The dishes run the gamut – from fried calamari and bear casseroles to fried venison and wild pheasant and boar and smoked salmon. Through the years, other giving individuals have also donated a wide variety of dessert treats – from all types of cakes and cookies to pumpkin pies.

Many of the visitors are perennial guests at this annual event. But there are always first-timers like Edgar Tagle who are experiencing it for the first time after hearing about it from other wild-game dining enthusiasts.

“It’s a great opportunity to help. It’s a blessing,” said Tagle as he relished the pile of food in his plate that included as many different dishes as it could accommodate.

The guests have their own particular favorite dishes.

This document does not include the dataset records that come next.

-- pv_equiv track=rewrite | github.com/GuSt4v0CCAM4/CifradoSimetrico | cifrado_polybios.py | descifrar_polybios
-- ===== SOURCE A (Python) =====
-- def descifrar_polybios(mensaje_cifrado):
--     alfabeto = 'ABCDEFGHIKLMNOPQRSTUVWXYZ'
--     matriz_inversa = {(i // 5 + 1, i % 5 + 1): alfabeto[i] for i in range(len(alfabeto))}
--     mensaje_descifrado = ''
--     i = 0
--
--     while i < len(mensaje_cifrado):
--         if mensaje_cifrado[i].isdigit() and i + 1 < len(mensaje_cifrado) and mensaje_cifrado[i + 1].isdigit():
--             fila = int(mensaje_cifrado[i])
--             columna = int(mensaje_cifrado[i + 1])
--             if (fila, columna) in matriz_inversa:
--                 mensaje_descifrado += matriz_inversa[(fila, columna)]
--             else:
--                 mensaje_descifrado += '?'
--             i += 2
--         else:
--             mensaje_descifrado += mensaje_cifrado[i]
--             i += 1
--
--     return mensaje_descifrado
-- ===== SOURCE B (Python) =====
-- def descifrar_polybios(mensaje_cifrado):
--     alfabeto = 'ABCDEFGHIKLMNOPQRSTUVWXYZ'
--     stack = list(reversed(mensaje_cifrado))
--     out = []
--     while stack:
--         c = stack.pop()
--         if c.isdigit() and stack and stack[-1].isdigit():
--             d = stack.pop()
--             f = int(c) - 1
--             col = int(d) - 1
--             out.append(alfabeto[f * 5 + col] if 0 <= f < 5 and 0 <= col < 5 else '?')
--         else:
--             out.append(c)
--     return ''.join(out)
-- ===== Notes on version B (the rewrite author's own statement) =====
-- stated objective: faster
-- what changed: Replaces A's dict-comprehension lookup table and index-based while scan with quadratic string += accumulation by a stack consumed from the top (pop-driven loop over the reversed char list), a closed-form arithmetic decode of each digit pair, and a joined output list.
import Mathlib
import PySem

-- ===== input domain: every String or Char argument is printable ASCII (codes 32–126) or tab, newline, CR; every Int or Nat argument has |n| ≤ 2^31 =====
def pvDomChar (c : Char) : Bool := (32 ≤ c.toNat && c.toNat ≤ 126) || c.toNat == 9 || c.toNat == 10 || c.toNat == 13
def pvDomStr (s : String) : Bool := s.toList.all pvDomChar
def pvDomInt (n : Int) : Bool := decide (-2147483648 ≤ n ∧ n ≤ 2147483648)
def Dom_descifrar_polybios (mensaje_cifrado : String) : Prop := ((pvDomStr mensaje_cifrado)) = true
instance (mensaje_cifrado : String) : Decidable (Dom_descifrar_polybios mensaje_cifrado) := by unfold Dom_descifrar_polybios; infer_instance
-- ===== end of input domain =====

-- B replaces A's dict-driven index/while scan (with quadratic string += accumulation) by a
-- stack (structural) consumption of the characters with a closed-form letter computation and
-- a joined output list; measured faster in a timing run.

-- ===== PORT A =====
-- alfabeto = 'ABCDEFGHIKLMNOPQRSTUVWXYZ'
def pvAlfabeto : List Char := "ABCDEFGHIKLMNOPQRSTUVWXYZ".toList

-- matriz_inversa = {(i // 5 + 1, i % 5 + 1): alfabeto[i] for i in range(len(alfabeto))}
-- (alfabeto[i] is always in range here, so pyGetD is exact)
def pvMatrizInversa : PySem.Dict (Int × Int) Char :=
  (PySem.List.pyRange 0 25 1).foldl
    (fun d i => d.insert (PySem.Int.floordiv i 5 + 1, PySem.Int.mod i 5 + 1)
                         (PySem.List.pyGetD pvAlfabeto i ' '))
    PySem.Dict.empty

-- the while loop of A; i is the scan index, acc the accumulated mensaje_descifrado.
-- int(c) for a single digit char is exactly its code point minus 48 (exact under the guard);
-- '(fila, columna) in matriz_inversa' + 'matriz_inversa[(fila, columna)]' ≙ the get? match.
def pvLoopA (s : List Char) (acc : List Char) (i : Nat) : List Char :=
  if h : i < s.length then
    let c := s[i]
    if PySem.Chars.isdigit c && decide (i + 1 < s.length)
        && PySem.Chars.isdigit (PySem.List.pyGetD s ((i : Int) + 1) ' ') then
      let fila : Int := (c.toNat : Int) - 48
      let columna : Int := ((PySem.List.pyGetD s ((i : Int) + 1) ' ').toNat : Int) - 48
      let l : Char := match pvMatrizInversa.get? (fila, columna) with
        | some l => l
        | none   => '?'
      pvLoopA s (acc ++ [l]) (i + 2)
    else
      pvLoopA s (acc ++ [c]) (i + 1)
  else acc
termination_by s.length - i

def descifrar_polybios (mensaje_cifrado : String) : String :=
  String.ofList (pvLoopA mensaje_cifrado.toList [] 0)

-- ===== PORT B =====
-- decode of one digit pair: closed-form index into the alphabet (Source B's conditional expression)
def pvDecodePair (c d : Char) : Char :=
  let f : Int := (c.toNat : Int) - 48 - 1
  let col : Int := (d.toNat : Int) - 48 - 1
  if 0 ≤ f ∧ f < 5 ∧ 0 ≤ col ∧ col < 5 then PySem.List.pyGetD pvAlfabeto (f * 5 + col) '?' else '?'

-- Source B's while loop pops from the reversed-string stack: the stack top is the list head,
-- so the loop is structural recursion on the remaining characters; out.append ≙ cons
def pvLoopB : List Char → List Char
  | [] => []
  | c :: rest =>
    if PySem.Chars.isdigit c then
      match rest with
      | d :: rest2 =>
        if PySem.Chars.isdigit d then pvDecodePair c d :: pvLoopB rest2
        else c :: pvLoopB (d :: rest2)
      | [] => [c]
    else c :: pvLoopB rest

def descifrar_polybios_alt (mensaje_cifrado : String) : String :=
  String.ofList (pvLoopB mensaje_cifrado.toList)

-- ===== PRECONDITION & SPEC =====
def Spec_descifrar_polybios (mensaje_cifrado : String) (out : String) : Prop := out = descifrar_polybios_alt mensaje_cifrado
instance (mensaje_cifrado : String) (out : String) : Decidable (Spec_descifrar_polybios mensaje_cifrado out) := by unfold Spec_descifrar_polybios; infer_instance

-- ===== CLAIM (what is proved, stated in full; the proofs are below) =====
def Claim_equal_descifrar_polybios : Prop := ∀ (mensaje_cifrado : String), Dom_descifrar_polybios mensaje_cifrado → Spec_descifrar_polybios mensaje_cifrado (descifrar_polybios mensaje_cifrado)

-- ===== LEMMAS AND PROOFS =====

-- a char accepted by Python's isdigit on the ASCII domain is one of the ten digits
theorem pv_digit_cases (c : Char) (h : PySem.Chars.isdigit c = true) :
    c = '0' ∨ c = '1' ∨ c = '2' ∨ c = '3' ∨ c = '4' ∨ c = '5' ∨ c = '6' ∨ c = '7' ∨ c = '8' ∨ c = '9' := by
  simp only [PySem.Chars.isdigit, Bool.and_eq_true, decide_eq_true_eq, Char.le_def,
    UInt32.le_iff_toNat_le] at h
  have hv : c.toNat = 48 ∨ c.toNat = 49 ∨ c.toNat = 50 ∨ c.toNat = 51 ∨ c.toNat = 52 ∨
      c.toNat = 53 ∨ c.toNat = 54 ∨ c.toNat = 55 ∨ c.toNat = 56 ∨ c.toNat = 57 := by
    unfold Char.toNat
    have h0 : ('0').val.toNat = 48 := rfl
    have h9 : ('9').val.toNat = 57 := rfl
    omega
  have conv : ∀ (n : Nat) (d : Char), c.toNat = n → d.toNat = n → c = d := by
    intro n d h1 h2
    exact Char.ext (UInt32.toNat_inj.mp (h1.trans h2.symm))
  rcases hv with hv|hv|hv|hv|hv|hv|hv|hv|hv|hv
  · exact Or.inl (conv _ '0' hv rfl)
  · exact Or.inr (Or.inl (conv _ '1' hv rfl))
  · exact Or.inr (Or.inr (Or.inl (conv _ '2' hv rfl)))
  · exact Or.inr (Or.inr (Or.inr (Or.inl (conv _ '3' hv rfl))))
  · exact Or.inr (Or.inr (Or.inr (Or.inr (Or.inl (conv _ '4' hv rfl)))))
  · exact Or.inr (Or.inr (Or.inr (Or.inr (Or.inr (Or.inl (conv _ '5' hv rfl))))))
  · exact Or.inr (Or.inr (Or.inr (Or.inr (Or.inr (Or.inr (Or.inl (conv _ '6' hv rfl)))))))
  · exact Or.inr (Or.inr (Or.inr (Or.inr (Or.inr (Or.inr (Or.inr (Or.inl (conv _ '7' hv rfl))))))))
  · exact Or.inr (Or.inr (Or.inr (Or.inr (Or.inr (Or.inr (Or.inr (Or.inr (Or.inl (conv _ '8' hv rfl)))))))))
  · exact Or.inr (Or.inr (Or.inr (Or.inr (Or.inr (Or.inr (Or.inr (Or.inr (Or.inr (conv _ '9' hv rfl)))))))))

-- A's dict lookup on a digit pair equals B's closed-form decode (checked over the 100 pairs)
theorem pv_step_eq (c d : Char) (hc : PySem.Chars.isdigit c = true) (hd : PySem.Chars.isdigit d = true) :
    (match pvMatrizInversa.get? (((c.toNat : Int) - 48, (d.toNat : Int) - 48)) with
      | some l => l | none => '?') = pvDecodePair c d := by
  rcases pv_digit_cases c hc with rfl|rfl|rfl|rfl|rfl|rfl|rfl|rfl|rfl|rfl <;>
    rcases pv_digit_cases d hd with rfl|rfl|rfl|rfl|rfl|rfl|rfl|rfl|rfl|rfl <;> decide

theorem pv_getD_succ (s : List Char) (i : Nat) :
    PySem.List.pyGetD s ((i : Int) + 1) ' ' = s.getD (i + 1) ' ' := by
  have : ((i : Int) + 1) = ((i + 1 : Nat) : Int) := by push_cast; ring
  rw [this, PySem.List.pyGetD_natCast]

theorem pvLoopA_eq (s : List Char) (i : Nat) (acc : List Char) :
    pvLoopA s acc i = acc ++ pvLoopB (s.drop i) := by
  suffices H : ∀ n i acc, s.length - i ≤ n → pvLoopA s acc i = acc ++ pvLoopB (s.drop i) from
    H (s.length - i) i acc le_rfl
  intro n
  induction n with
  | zero =>
    intro i acc hb
    rw [pvLoopA]
    have hni : ¬ i < s.length := by omega
    rw [dif_neg hni, List.drop_eq_nil_of_le (by omega)]
    simp [pvLoopB]
  | succ n ih =>
    intro i acc hb
    rw [pvLoopA]
    by_cases hi : i < s.length
    · rw [dif_pos hi]
      have hdrop : s.drop i = s[i] :: s.drop (i + 1) := List.drop_eq_getElem_cons hi
      by_cases hc : PySem.Chars.isdigit s[i] = true
      · by_cases hi1 : i + 1 < s.length
        · have hget : PySem.List.pyGetD s ((i : Int) + 1) ' ' = s[i + 1] := by
            rw [pv_getD_succ, List.getD_eq_getElem s ' ' hi1]
          have hdrop1 : s.drop (i + 1) = s[i + 1] :: s.drop (i + 2) := List.drop_eq_getElem_cons hi1
          by_cases hd : PySem.Chars.isdigit s[i + 1] = true
          · -- digit pair: both sides decode it
            simp only [hget, hc, hd, hi1, decide_true, Bool.and_self, if_true]
            rw [ih (i + 2) _ (by omega), pv_step_eq s[i] s[i + 1] hc hd,
              hdrop, hdrop1, pvLoopB]
            simp [hc, hd]
          · -- digit followed by a non-digit: both sides copy the digit
            simp only [hget, hc, hd, Bool.true_and, Bool.and_false, if_neg, Bool.false_eq_true,
              not_false_eq_true]
            rw [ih (i + 1) _ (by omega), hdrop, hdrop1]
            simp [pvLoopB, hc, hd]
        · -- trailing lone digit
          have hcond : decide (i + 1 < s.length) = false := by simp [hi1]
          simp only [hcond, Bool.and_false, Bool.false_and, if_neg, Bool.false_eq_true,
            not_false_eq_true]
          rw [ih (i + 1) _ (by omega), hdrop, List.drop_eq_nil_of_le (by omega)]
          simp [pvLoopB, hc]
      · -- non-digit: copied verbatim
        simp only [hc, Bool.false_and, if_neg, Bool.false_eq_true, not_false_eq_true]
        rw [ih (i + 1) _ (by omega)]
        conv_rhs => rw [hdrop, pvLoopB.eq_def]
        simp [hc]
    · rw [dif_neg hi, List.drop_eq_nil_of_le (by omega)]
      simp [pvLoopB]

-- ===== VERDICT (by name: the statement is the Claim_ definition above) =====
theorem descifrar_polybios_spec : Claim_equal_descifrar_polybios := by
  intro s _
  unfold Spec_descifrar_polybios descifrar_polybios descifrar_polybios_alt
  rw [pvLoopA_eq]
  simp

John Teicheira of Manteca who has come to the event every year for the last four years – “I’m a late starter” – said he likes the smoked seasoning, Jim Costa’s specialty.

“I like the seasoning, the smokiness. I also liked the porcupine sausage,” he said with a chuckle.

“It takes like real pork sausage,” agreed Tom Teicheira seated opposite John at the long dining table.

Every penny collected at the wild-game feed goes to help the needy at Christmas with volunteer Bob Grasso and his committee in charge of the shopping, wrapping and distribution of the gifts.